## [YOUR ASSIGNMENT]
Reproduce exactly, from the data that follows, the line with "-- the two keep-tests are the same Boolean", the line with "-- first two", and every line that lies between them.

## [Data items]
┌──

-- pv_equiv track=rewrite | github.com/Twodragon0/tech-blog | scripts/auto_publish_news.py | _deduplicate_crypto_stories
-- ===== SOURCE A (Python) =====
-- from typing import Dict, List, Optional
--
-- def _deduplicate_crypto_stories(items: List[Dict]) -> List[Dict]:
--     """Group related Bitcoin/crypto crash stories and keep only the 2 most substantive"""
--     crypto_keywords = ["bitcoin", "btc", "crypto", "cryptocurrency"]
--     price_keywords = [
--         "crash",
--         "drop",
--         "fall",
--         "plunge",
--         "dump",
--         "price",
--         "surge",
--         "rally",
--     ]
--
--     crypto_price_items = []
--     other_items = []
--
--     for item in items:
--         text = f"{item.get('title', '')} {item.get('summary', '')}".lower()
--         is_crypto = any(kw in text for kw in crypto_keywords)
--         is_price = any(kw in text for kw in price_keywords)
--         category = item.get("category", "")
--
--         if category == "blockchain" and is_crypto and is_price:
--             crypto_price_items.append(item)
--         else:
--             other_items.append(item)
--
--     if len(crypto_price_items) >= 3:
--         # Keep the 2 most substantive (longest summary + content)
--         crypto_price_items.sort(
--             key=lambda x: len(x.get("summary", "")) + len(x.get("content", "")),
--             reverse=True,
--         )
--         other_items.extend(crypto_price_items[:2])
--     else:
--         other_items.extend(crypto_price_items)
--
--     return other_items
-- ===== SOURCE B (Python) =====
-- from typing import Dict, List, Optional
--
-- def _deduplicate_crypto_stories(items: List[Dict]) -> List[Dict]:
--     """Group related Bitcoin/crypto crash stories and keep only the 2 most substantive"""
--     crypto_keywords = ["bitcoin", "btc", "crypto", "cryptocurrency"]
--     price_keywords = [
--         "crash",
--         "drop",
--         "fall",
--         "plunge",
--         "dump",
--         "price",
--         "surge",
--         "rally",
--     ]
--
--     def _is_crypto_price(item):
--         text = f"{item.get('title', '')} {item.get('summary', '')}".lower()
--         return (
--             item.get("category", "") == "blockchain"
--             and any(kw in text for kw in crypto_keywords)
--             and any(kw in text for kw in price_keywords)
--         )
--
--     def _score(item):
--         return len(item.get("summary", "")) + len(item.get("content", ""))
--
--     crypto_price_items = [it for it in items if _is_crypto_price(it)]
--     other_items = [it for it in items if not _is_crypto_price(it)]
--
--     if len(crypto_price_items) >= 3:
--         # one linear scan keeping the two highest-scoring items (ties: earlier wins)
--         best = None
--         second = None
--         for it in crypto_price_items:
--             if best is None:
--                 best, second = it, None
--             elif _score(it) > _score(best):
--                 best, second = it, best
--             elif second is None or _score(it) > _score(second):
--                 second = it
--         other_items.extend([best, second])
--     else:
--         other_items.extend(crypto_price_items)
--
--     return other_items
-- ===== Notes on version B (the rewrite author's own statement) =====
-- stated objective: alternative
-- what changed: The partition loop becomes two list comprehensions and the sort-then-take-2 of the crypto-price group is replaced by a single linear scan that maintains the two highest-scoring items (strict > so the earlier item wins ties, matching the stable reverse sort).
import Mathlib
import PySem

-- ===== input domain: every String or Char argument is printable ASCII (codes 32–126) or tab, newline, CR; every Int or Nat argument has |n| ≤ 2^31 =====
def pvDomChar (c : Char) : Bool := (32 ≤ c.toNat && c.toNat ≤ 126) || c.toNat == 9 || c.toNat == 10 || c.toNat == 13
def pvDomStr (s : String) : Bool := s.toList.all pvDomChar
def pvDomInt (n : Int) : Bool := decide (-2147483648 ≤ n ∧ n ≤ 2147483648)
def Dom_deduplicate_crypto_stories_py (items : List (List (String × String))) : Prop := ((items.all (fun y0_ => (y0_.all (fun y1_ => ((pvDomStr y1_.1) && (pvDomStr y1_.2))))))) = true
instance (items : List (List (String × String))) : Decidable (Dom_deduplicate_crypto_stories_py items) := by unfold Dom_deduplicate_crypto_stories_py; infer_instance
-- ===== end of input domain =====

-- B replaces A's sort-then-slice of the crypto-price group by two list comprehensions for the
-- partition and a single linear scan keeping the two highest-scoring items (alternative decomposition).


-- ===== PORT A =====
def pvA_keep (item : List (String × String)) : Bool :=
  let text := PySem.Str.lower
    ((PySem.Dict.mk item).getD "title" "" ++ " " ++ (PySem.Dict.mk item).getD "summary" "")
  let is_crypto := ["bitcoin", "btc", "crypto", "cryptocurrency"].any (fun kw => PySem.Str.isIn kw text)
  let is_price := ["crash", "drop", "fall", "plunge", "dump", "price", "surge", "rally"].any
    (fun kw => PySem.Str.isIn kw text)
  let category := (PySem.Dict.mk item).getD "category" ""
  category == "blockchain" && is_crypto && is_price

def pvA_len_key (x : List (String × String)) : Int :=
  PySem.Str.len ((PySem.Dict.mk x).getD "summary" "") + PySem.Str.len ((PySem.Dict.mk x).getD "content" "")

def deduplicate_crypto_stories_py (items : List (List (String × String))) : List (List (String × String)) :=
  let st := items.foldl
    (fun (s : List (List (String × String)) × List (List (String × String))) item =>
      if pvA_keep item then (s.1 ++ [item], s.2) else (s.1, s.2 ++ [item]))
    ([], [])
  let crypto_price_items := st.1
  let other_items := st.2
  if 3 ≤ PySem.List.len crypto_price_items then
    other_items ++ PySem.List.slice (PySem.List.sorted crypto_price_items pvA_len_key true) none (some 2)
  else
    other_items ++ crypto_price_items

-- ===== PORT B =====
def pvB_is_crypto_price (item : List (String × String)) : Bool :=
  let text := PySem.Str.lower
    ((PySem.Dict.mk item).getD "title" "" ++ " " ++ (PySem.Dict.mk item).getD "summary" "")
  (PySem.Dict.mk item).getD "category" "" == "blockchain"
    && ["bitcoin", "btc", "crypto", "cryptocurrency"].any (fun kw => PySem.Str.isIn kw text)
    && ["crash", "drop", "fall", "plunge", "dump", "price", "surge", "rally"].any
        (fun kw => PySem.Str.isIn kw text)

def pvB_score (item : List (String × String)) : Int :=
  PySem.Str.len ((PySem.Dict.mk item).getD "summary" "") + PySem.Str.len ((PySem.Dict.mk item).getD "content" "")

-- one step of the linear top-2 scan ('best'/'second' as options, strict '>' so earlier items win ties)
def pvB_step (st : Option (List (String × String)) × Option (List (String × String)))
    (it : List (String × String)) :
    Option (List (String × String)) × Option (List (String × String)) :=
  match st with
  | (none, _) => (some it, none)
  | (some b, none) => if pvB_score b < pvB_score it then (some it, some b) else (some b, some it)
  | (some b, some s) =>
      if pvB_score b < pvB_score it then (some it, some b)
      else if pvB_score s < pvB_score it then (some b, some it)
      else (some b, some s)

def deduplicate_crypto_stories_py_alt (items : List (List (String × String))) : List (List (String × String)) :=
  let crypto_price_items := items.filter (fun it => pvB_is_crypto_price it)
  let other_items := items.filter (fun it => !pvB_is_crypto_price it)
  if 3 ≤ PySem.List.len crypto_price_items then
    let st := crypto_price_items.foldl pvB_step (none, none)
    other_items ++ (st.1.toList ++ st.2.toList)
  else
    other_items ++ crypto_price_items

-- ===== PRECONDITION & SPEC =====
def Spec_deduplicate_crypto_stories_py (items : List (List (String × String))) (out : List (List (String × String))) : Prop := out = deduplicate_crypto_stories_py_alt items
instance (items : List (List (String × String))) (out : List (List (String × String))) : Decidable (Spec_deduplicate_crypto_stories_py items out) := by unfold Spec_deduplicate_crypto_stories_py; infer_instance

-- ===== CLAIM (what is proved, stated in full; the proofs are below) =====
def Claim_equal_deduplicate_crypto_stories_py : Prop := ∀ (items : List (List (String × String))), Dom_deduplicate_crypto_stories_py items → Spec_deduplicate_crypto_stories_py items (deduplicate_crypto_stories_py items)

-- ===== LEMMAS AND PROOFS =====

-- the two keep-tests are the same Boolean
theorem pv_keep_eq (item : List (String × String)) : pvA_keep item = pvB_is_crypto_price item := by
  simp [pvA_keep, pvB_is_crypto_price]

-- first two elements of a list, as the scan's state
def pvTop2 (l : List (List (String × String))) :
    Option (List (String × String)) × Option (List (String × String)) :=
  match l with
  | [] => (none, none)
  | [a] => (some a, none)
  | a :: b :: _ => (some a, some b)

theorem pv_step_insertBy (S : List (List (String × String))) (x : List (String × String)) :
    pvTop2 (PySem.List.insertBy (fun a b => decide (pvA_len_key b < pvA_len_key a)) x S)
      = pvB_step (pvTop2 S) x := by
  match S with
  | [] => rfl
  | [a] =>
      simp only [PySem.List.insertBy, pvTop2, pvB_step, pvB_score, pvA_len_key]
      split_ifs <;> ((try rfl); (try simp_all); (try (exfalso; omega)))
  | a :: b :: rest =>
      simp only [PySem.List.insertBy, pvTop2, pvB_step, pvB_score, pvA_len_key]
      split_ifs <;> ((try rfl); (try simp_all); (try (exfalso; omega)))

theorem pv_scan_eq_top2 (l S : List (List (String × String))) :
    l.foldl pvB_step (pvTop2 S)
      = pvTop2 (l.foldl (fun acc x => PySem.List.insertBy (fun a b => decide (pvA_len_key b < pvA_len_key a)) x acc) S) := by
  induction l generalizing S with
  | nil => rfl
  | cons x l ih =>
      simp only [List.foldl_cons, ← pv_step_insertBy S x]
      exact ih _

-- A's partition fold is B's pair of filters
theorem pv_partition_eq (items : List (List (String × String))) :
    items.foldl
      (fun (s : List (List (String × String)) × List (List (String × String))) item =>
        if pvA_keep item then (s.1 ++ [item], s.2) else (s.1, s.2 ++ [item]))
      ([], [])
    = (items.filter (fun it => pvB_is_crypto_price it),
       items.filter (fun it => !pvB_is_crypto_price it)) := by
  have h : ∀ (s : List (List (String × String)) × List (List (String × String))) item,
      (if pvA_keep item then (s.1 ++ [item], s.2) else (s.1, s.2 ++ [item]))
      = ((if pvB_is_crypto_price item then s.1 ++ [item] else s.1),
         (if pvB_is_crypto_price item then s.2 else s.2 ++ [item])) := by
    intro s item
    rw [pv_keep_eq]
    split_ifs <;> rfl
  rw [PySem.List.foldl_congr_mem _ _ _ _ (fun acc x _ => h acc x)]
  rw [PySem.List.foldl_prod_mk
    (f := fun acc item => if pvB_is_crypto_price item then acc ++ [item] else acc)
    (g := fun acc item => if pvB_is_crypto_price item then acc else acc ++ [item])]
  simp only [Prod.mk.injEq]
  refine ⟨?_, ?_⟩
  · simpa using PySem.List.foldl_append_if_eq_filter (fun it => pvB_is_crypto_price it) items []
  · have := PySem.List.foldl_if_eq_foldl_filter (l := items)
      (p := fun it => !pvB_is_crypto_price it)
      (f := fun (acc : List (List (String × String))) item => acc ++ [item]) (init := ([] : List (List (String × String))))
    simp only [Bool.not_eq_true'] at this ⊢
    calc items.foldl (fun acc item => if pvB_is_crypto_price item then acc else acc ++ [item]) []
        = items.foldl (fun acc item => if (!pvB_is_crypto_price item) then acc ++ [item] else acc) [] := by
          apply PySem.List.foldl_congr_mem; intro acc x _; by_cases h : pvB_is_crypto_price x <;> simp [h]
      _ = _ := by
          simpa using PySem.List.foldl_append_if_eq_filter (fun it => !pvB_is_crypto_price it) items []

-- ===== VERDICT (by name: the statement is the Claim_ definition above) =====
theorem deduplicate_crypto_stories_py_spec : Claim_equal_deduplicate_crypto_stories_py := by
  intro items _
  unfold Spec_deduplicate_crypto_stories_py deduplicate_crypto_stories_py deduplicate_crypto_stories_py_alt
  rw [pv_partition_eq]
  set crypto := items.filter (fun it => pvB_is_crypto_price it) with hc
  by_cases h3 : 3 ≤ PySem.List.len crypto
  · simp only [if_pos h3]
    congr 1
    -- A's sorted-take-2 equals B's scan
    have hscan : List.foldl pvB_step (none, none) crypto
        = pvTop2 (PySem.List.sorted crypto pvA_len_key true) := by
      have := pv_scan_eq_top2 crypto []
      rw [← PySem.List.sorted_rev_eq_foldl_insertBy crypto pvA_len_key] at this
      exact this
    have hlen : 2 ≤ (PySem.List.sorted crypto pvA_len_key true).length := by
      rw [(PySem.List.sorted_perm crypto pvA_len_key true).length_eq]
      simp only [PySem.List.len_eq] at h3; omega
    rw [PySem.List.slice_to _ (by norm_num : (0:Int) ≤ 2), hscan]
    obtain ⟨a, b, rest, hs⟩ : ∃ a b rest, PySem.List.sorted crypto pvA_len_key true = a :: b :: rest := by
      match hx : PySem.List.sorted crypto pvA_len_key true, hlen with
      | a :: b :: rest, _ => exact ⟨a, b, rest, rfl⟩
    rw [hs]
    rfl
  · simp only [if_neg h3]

└──
┌──

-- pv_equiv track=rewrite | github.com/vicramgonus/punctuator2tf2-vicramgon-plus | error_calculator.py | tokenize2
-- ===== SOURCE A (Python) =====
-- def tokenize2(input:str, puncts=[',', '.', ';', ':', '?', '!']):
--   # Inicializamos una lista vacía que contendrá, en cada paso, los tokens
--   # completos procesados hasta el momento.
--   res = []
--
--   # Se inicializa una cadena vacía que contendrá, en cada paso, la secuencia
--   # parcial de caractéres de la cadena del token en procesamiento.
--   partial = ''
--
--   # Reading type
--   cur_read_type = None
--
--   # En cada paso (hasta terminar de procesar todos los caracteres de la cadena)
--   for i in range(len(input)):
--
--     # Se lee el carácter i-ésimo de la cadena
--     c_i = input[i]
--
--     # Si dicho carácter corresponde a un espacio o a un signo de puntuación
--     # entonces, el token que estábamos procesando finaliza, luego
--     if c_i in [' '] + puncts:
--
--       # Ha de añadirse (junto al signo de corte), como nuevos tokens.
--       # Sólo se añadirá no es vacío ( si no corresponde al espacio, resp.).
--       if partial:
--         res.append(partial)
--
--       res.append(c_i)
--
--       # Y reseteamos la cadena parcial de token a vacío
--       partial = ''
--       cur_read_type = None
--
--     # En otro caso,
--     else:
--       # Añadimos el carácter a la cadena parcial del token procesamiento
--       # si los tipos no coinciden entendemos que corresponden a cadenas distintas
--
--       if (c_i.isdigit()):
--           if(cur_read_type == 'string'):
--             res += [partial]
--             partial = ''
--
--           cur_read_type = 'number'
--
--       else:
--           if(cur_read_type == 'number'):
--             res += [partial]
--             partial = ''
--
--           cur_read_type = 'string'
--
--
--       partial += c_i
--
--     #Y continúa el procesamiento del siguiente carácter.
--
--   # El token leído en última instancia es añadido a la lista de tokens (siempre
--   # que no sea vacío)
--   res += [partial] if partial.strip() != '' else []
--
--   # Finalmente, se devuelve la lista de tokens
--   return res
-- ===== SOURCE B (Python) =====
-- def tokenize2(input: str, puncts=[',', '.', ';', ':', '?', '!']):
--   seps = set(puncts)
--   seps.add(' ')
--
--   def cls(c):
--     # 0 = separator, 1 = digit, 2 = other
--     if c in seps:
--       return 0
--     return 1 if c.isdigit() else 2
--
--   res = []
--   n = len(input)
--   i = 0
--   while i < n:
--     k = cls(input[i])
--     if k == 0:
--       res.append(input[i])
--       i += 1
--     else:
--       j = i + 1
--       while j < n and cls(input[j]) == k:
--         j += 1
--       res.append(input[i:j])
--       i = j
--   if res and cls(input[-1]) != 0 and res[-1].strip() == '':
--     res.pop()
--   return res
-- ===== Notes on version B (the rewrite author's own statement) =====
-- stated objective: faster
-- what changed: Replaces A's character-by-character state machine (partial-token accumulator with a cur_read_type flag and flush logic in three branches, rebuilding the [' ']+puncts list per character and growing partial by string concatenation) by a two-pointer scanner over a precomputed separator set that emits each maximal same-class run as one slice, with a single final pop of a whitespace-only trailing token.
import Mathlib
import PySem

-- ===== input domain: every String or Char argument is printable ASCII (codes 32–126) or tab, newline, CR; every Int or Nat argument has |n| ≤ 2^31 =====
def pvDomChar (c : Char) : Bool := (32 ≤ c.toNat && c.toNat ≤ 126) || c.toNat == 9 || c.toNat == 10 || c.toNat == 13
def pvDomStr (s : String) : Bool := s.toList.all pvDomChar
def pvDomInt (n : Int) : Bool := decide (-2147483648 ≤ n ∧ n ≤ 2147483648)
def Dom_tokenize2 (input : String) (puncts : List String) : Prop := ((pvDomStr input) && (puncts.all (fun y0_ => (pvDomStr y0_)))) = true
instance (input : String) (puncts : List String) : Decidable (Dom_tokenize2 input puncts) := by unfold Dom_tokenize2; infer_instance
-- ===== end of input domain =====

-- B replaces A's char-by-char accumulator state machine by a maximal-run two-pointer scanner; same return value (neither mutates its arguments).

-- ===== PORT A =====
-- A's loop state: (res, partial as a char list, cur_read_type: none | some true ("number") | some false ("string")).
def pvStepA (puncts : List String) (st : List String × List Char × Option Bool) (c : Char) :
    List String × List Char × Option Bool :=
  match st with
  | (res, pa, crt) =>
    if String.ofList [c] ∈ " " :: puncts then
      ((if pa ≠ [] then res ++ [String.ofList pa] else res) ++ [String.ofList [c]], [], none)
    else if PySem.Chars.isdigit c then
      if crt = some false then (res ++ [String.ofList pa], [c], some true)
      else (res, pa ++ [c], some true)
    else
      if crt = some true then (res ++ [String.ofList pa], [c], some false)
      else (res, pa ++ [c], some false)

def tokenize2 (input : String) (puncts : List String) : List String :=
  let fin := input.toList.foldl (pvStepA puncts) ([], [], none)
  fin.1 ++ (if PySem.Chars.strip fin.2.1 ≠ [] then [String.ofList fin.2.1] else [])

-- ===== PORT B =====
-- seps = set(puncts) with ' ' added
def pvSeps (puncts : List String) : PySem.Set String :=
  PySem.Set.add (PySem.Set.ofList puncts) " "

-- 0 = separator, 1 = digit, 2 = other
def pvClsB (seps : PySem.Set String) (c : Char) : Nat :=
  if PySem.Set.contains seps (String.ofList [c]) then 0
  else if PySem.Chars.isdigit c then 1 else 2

└──

## [TASK RESPONSE]
-- the two keep-tests are the same Boolean
theorem pv_keep_eq (item : List (String × String)) : pvA_keep item = pvB_is_crypto_price item := by
  simp [pvA_keep, pvB_is_crypto_price]

-- first two elements of a list, as the scan's state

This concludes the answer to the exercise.